▶ **Activity**:
Only the lines from the opening of the material through the one containing "rw [hf]; have" should be reproduced, each exactly as it stands.

▶ **Data records**:
lemma pvFwht_spec (k : Nat) : ∀ (f : List Int), f.length = 2^k → ∀ a : Nat, a < 2^k →
    (pvFwht f).getD a 0 = ∑ x ∈ Finset.range (2^k), (-1:Int)^(pvP (a &&& x)) * f.getD x 0 := by
  induction k with
  | zero =>
    intro f hf a ha
    interval_cases a
    obtain ⟨v, rfl⟩ := List.length_eq_one_iff.mp hf
    rw [pvFwht]
    norm_num [pvP_zero]
  | succ k ih =>
    intro f hf a ha
    have h2 : (2:Nat)^(k+1) = 2^k + 2^k := by ring
    have hlen1 : ¬ f.length ≤ 1 := by
      rw [hf]; have := Nat.one_lt_two_pow_iff.mpr (Nat.succ_ne_zero k); omega
    have hhl : f.length / 2 = 2^k := by omega
    rw [pvFwht]
    simp only [hlen1, dite_false]
    rw [hhl, PySem.List.slice_to_natCast, PySem.List.slice_from_natCast,
        PySem.List.pyRange_zero_natCast, List.map_map, List.map_map]
    have htl : (f.take (2^k)).length = 2^k := by simp [hf]; omega
    have hdl : (f.drop (2^k)).length = 2^k := by simp [hf]; omega
    have hIHu := ih (f.take (2^k)) htl
    have hIHv := ih (f.drop (2^k)) hdl
    have hsplit : ∀ F : Nat → Int, ∑ x ∈ Finset.range (2^(k+1)), F x
        = (∑ x ∈ Finset.range (2^k), F x) + ∑ x ∈ Finset.range (2^k), F (2^k + x) := by
      intro F; rw [h2, Finset.sum_range_add]
    have hgt : ∀ x : Nat, x < 2^k → (f.take (2^k)).getD x 0 = f.getD x 0 := by
      intro x hx
      rw [List.getD_eq_getElem _ _ (by omega), List.getD_eq_getElem _ _ (by omega),
          List.getElem_take]
    have hgd : ∀ x : Nat, x < 2^k → (f.drop (2^k)).getD x 0 = f.getD (2^k + x) 0 := by
      intro x hx
      rw [List.getD_eq_getElem _ _ (by omega), List.getD_eq_getElem _ _ (by omega),
          List.getElem_drop]
    rcases lt_or_ge a (2^k) with hak | hak
    · rw [List.getD_append _ _ _ _ (by simpa using hak),
          PySem.List.getD_map_range _ _ _ _ hak]
      simp only [Function.comp_apply, PySem.List.pyGetD_natCast]
      rw [hsplit (fun x => (-1:Int)^(pvP (a &&& x)) * f.getD x 0)]
      have h1 : ∀ x ∈ Finset.range (2^k),
          (-1:Int)^(pvP (a &&& x)) * f.getD x 0
            = (-1:Int)^(pvP (a &&& x)) * (f.take (2^k)).getD x 0 := fun x hx => by
        rw [hgt x (Finset.mem_range.mp hx)]
      have h2' : ∀ x ∈ Finset.range (2^k),
          (-1:Int)^(pvP (a &&& (2^k + x))) * f.getD (2^k + x) 0
            = (-1:Int)^(pvP (a &&& x)) * (f.drop (2^k)).getD x 0 := fun x hx => by
        rw [hgd x (Finset.mem_range.mp hx), land_high_right k a x hak]
      rw [Finset.sum_congr rfl h1, Finset.sum_congr rfl h2', hIHu a hak, hIHv a hak]
    · obtain ⟨a', rfl⟩ : ∃ a', a = 2^k + a' := ⟨a - 2^k, by omega⟩
      have ha' : a' < 2^k := by omega
      rw [List.getD_append_right _ _ _ _ (by simp)]
      simp only [List.length_map, List.length_range, Nat.add_sub_cancel_left]
      rw [PySem.List.getD_map_range _ _ _ _ ha']
      simp only [Function.comp_apply, PySem.List.pyGetD_natCast]
      rw [hsplit (fun x => (-1:Int)^(pvP ((2^k + a') &&& x)) * f.getD x 0)]
      have h1 : ∀ x ∈ Finset.range (2^k),
          (-1:Int)^(pvP ((2^k + a') &&& x)) * f.getD x 0
            = (-1:Int)^(pvP (a' &&& x)) * (f.take (2^k)).getD x 0 := fun x hx => by
        rw [hgt x (Finset.mem_range.mp hx), land_high_left k a' x (Finset.mem_range.mp hx)]
      have h2' : ∀ x ∈ Finset.range (2^k),
          (-1:Int)^(pvP ((2^k + a') &&& (2^k + x))) * f.getD (2^k + x) 0
            = -((-1:Int)^(pvP (a' &&& x)) * (f.drop (2^k)).getD x 0) := fun x hx => by
        have hx' := Finset.mem_range.mp hx
        rw [hgd x hx', land_high_both k a' x ha' hx',
            pvP_two_pow_add k _ (lt_of_le_of_lt Nat.and_le_left ha'), pow_add]
        ring
      rw [Finset.sum_congr rfl h1, Finset.sum_congr rfl h2', hIHu _ ha', hIHv _ ha',
          Finset.sum_neg_distrib]
      ring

▶ **Response**:
lemma pvFwht_spec (k : Nat) : ∀ (f : List Int), f.length = 2^k → ∀ a : Nat, a < 2^k →
    (pvFwht f).getD a 0 = ∑ x ∈ Finset.range (2^k), (-1:Int)^(pvP (a &&& x)) * f.getD x 0 := by
  induction k with
  | zero =>
    intro f hf a ha
    interval_cases a
    obtain ⟨v, rfl⟩ := List.length_eq_one_iff.mp hf
    rw [pvFwht]
    norm_num [pvP_zero]
  | succ k ih =>
    intro f hf a ha
    have h2 : (2:Nat)^(k+1) = 2^k + 2^k := by ring
    have hlen1 : ¬ f.length ≤ 1 := by
      rw [hf]; have := Nat.one_lt_two_pow_iff.mpr (Nat.succ_ne_zero k); omega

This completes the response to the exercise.